**Description of the task**
Copy out, from the data, each line containing the string "apply".

**Information supplied**
______

-- pv_equiv track=rewrite | github.com/Deadlyfalcon426/Intro_to_CS_with_py_Spring_2026 | word_count_function.py | common_word_count
-- ===== SOURCE A (Python) =====
-- def common_word_count(a, b):
--
--     list_a = a.split(" ")
--     list_b = b.split(" ")
--     set_a = set(list_a)
--     set_b = set(list_b)
--     common_set = set_a.intersection(set_b)
--
--     final_dict=dict()
--     for common_word in common_set:
--         final_dict[common_word] = 0
--     for word in list_a+list_b:
--         if word in common_set:
--             final_dict[word] +=1
--
--     return final_dict
-- ===== SOURCE B (Python) =====
-- def common_word_count(a, b):
--     # Count each string separately, then merge additively over the shared words.
--     counts_a = {}
--     for w in a.split(" "):
--         counts_a[w] = counts_a.get(w, 0) + 1
--     counts_b = {}
--     for w in b.split(" "):
--         counts_b[w] = counts_b.get(w, 0) + 1
--     return {w: ca + counts_b[w] for w, ca in counts_a.items() if w in counts_b}
-- ===== Notes on version B (the rewrite author's own statement) =====
-- stated objective: simpler
-- what changed: B counts each string independently into its own dict in one pass each and merges the two counts additively over the shared words, instead of A's zero-initialising a dict from a set intersection and then doing a membership-filtered counting pass over the concatenation of both word lists.
import Mathlib
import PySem

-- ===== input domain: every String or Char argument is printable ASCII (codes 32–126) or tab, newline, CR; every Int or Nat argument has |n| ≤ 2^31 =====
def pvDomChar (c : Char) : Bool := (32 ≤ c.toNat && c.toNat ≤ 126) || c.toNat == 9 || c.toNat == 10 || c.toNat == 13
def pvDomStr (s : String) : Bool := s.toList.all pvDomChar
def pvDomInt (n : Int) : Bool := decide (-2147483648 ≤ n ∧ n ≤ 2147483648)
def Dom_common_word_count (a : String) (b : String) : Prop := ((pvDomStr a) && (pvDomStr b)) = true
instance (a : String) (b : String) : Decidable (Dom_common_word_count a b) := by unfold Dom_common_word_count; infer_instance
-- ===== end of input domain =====

-- B counts each string independently and merges the two counts additively over the shared
-- words, instead of A's zero-init-from-intersection plus a filtered pass over the
-- concatenation (objective: simpler). Return value only (neither mutates its arguments).
-- Python's dict return value is compared as a set of pairs; the ports realise the
-- (hash-dependent) iteration orders deterministically in first-occurrence order.

-- ===== PORT A =====
-- a.split(" "): sep is the non-empty literal " ", so split? always returns some; .getD [] is exact.
def common_word_count (a : String) (b : String) : List (String × Int) :=
  let list_a := (PySem.Str.split? a " ").getD []
  let list_b := (PySem.Str.split? b " ").getD []
  let set_a := PySem.Set.ofList list_a
  let set_b := PySem.Set.ofList list_b
  let common_set := PySem.Set.inter set_a set_b
  let final0 := common_set.foldl (fun d w => d.insert w (0 : Int)) PySem.Dict.empty
  -- final_dict[word] += 1: the guard guarantees word is a key, so modify with default 0 is exact
  let final := (list_a ++ list_b).foldl
    (fun d word => if PySem.Set.contains common_set word then d.modify word 0 (· + 1) else d) final0
  final.items

-- ===== PORT B =====
def common_word_count_alt (a : String) (b : String) : List (String × Int) :=
  let counts_a := ((PySem.Str.split? a " ").getD []).foldl
    (fun d w => d.insert w (d.getD w 0 + 1)) PySem.Dict.empty
  let counts_b := ((PySem.Str.split? b " ").getD []).foldl
    (fun d w => d.insert w (d.getD w 0 + 1)) PySem.Dict.empty
  -- the dict comprehension runs over counts_a's (distinct) keys: filter then map is exact
  (counts_a.items.filter (fun p => counts_b.contains p.1)).map
    (fun p => (p.1, p.2 + counts_b.getD p.1 0))

-- ===== PRECONDITION & SPEC =====
def Spec_common_word_count (a : String) (b : String) (out : List (String × Int)) : Prop := out = common_word_count_alt a b
instance (a : String) (b : String) (out : List (String × Int)) : Decidable (Spec_common_word_count a b out) := by unfold Spec_common_word_count; infer_instance

-- ===== CLAIM (what is proved, stated in full; the proofs are below) =====
def Claim_equal_common_word_count : Prop := ∀ (a : String) (b : String), Dom_common_word_count a b → Spec_common_word_count a b (common_word_count a b)

-- ===== LEMMAS AND PROOFS =====

-- a fold that skips elements failing a guard is a fold over the filtered list
theorem pv_foldl_ite {α β : Type} (p : α → Bool) (f : β → α → β) :
    ∀ (l : List α) (init : β),
      l.foldl (fun d x => if p x then f d x else d) init = (l.filter p).foldl f init := by
  intro l
  induction l with
  | nil => intro init; rfl
  | cons x xs ih =>
      intro init
      by_cases h : p x = true
      · simp [h, ih]
      · simp only [Bool.not_eq_true] at h
        simp [h, ih]

-- both programs, on the already-split word lists
theorem pv_core (la lb : List String) :
    (let common := PySem.Set.inter (PySem.Set.ofList la) (PySem.Set.ofList lb)
     let final0 := common.foldl (fun d w => d.insert w (0 : Int)) PySem.Dict.empty
     ((la ++ lb).foldl
        (fun d word => if PySem.Set.contains common word then d.modify word 0 (· + 1) else d)
        final0).items)
    = ((PySem.Dict.counter la).items.filter (fun p => (PySem.Dict.counter lb).contains p.1)).map
        (fun p => (p.1, p.2 + (PySem.Dict.counter lb).getD p.1 0)) := by
  set common : PySem.Set String :=
    PySem.Set.inter (PySem.Set.ofList la) (PySem.Set.ofList lb) with hcommon
  have hnd : common.Nodup := PySem.Set.nodup_inter _ _ (PySem.Set.nodup_ofList la)
  -- zero-initialisation: fresh distinct keys append to the empty dict
  have h0 : (common.foldl (fun d w => d.insert w (0 : Int)) PySem.Dict.empty).items
      = common.map (fun w => (w, (0 : Int))) := by
    have := PySem.Dict.items_foldl_insert_fresh (l := common) (k := fun w => w)
      (v := fun _ => (0 : Int)) (d := PySem.Dict.empty)
      (by intro a _; simp [PySem.Dict.contains_empty]) (by simpa using hnd)
    simpa using this
  set final0 := common.foldl (fun d w => d.insert w (0 : Int)) PySem.Dict.empty with hf0
  have hk0 : final0.keys = common := by
    simp [PySem.Dict.keys, h0, Function.comp_def]
  -- the guarded counting pass is a pass over the filtered concatenation
  dsimp only
  rw [pv_foldl_ite]
  set flt := (la ++ lb).filter (fun word => PySem.Set.contains common word) with hflt
  set final := flt.foldl (fun d word => d.modify word 0 (· + 1)) final0 with hfin
  have hmemflt : ∀ y ∈ flt, PySem.Set.contains common y = true := by
    intro y hy
    exact (List.mem_filter.mp hy).2
  have hkeys : final.keys = common := by
    rw [hfin, PySem.Dict.keys_foldl_modify (f := fun _ _ => (· + 1)), hk0,
      PySem.Set.update_eq_append_filter]
    have : (PySem.Set.ofList flt).filter (fun y => !common.contains y) = [] := by
      rw [List.filter_eq_nil_iff]
      intro y hy
      have hyf : y ∈ flt := (PySem.Set.mem_ofList _ _).mp hy
      rw [hmemflt y hyf]
      simp
    rw [this, List.append_nil]
  have hndk : final.keys.Nodup := by rw [hkeys]; exact hnd
  rw [PySem.Dict.items_eq_map_keys final hndk 0, hkeys]
  -- values on the A side
  have hval : ∀ k ∈ common, final.getD k 0 = ((la.count k : Int) + (lb.count k : Int)) := by
    intro k hk
    have hck : PySem.Set.contains common k = true := (PySem.Set.contains_iff _ _).mpr hk
    have h00 : final0.getD k 0 = 0 := by
      refine PySem.Dict.getD_of_mem_items final0 ?_ (by rw [hk0]; exact hnd) 0
      rw [h0]
      exact List.mem_map.mpr ⟨k, hk, rfl⟩
    rw [hfin, PySem.Dict.getD_foldl_modify_add_one, h00, hflt,
      List.count_filter hck, List.count_append]
    push_cast
    ring
  -- the B side
  rw [PySem.Dict.items_counter, List.filter_map, List.map_map]
  have hsets : common = (PySem.Set.ofList la).filter
      ((fun p => (PySem.Dict.counter lb).contains p.1) ∘ fun k => (k, (la.count k : Int))) := by
    rw [hcommon]
    show PySem.Set.inter _ _ = _
    unfold PySem.Set.inter
    apply List.filter_congr
    intro x _
    simp [PySem.Dict.contains_counter]
  rw [← hsets]
  apply List.map_congr_left
  intro k hk
  simp only [Function.comp]
  rw [hval k hk, PySem.Dict.getD_counter]

theorem common_word_count_eq (a b : String) :
    common_word_count a b = common_word_count_alt a b := by
  unfold common_word_count common_word_count_alt
  rw [PySem.Dict.foldl_insert_getD_add_one_eq_counter, PySem.Dict.foldl_insert_getD_add_one_eq_counter]
  exact pv_core _ _

-- ===== VERDICT (by name: the statement is the Claim_ definition above) =====
theorem common_word_count_spec : Claim_equal_common_word_count := by
  intro a b _
  unfold Spec_common_word_count
  exact common_word_count_eq a b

______

**Response to the exercise**
    apply List.filter_congr
  apply List.map_congr_left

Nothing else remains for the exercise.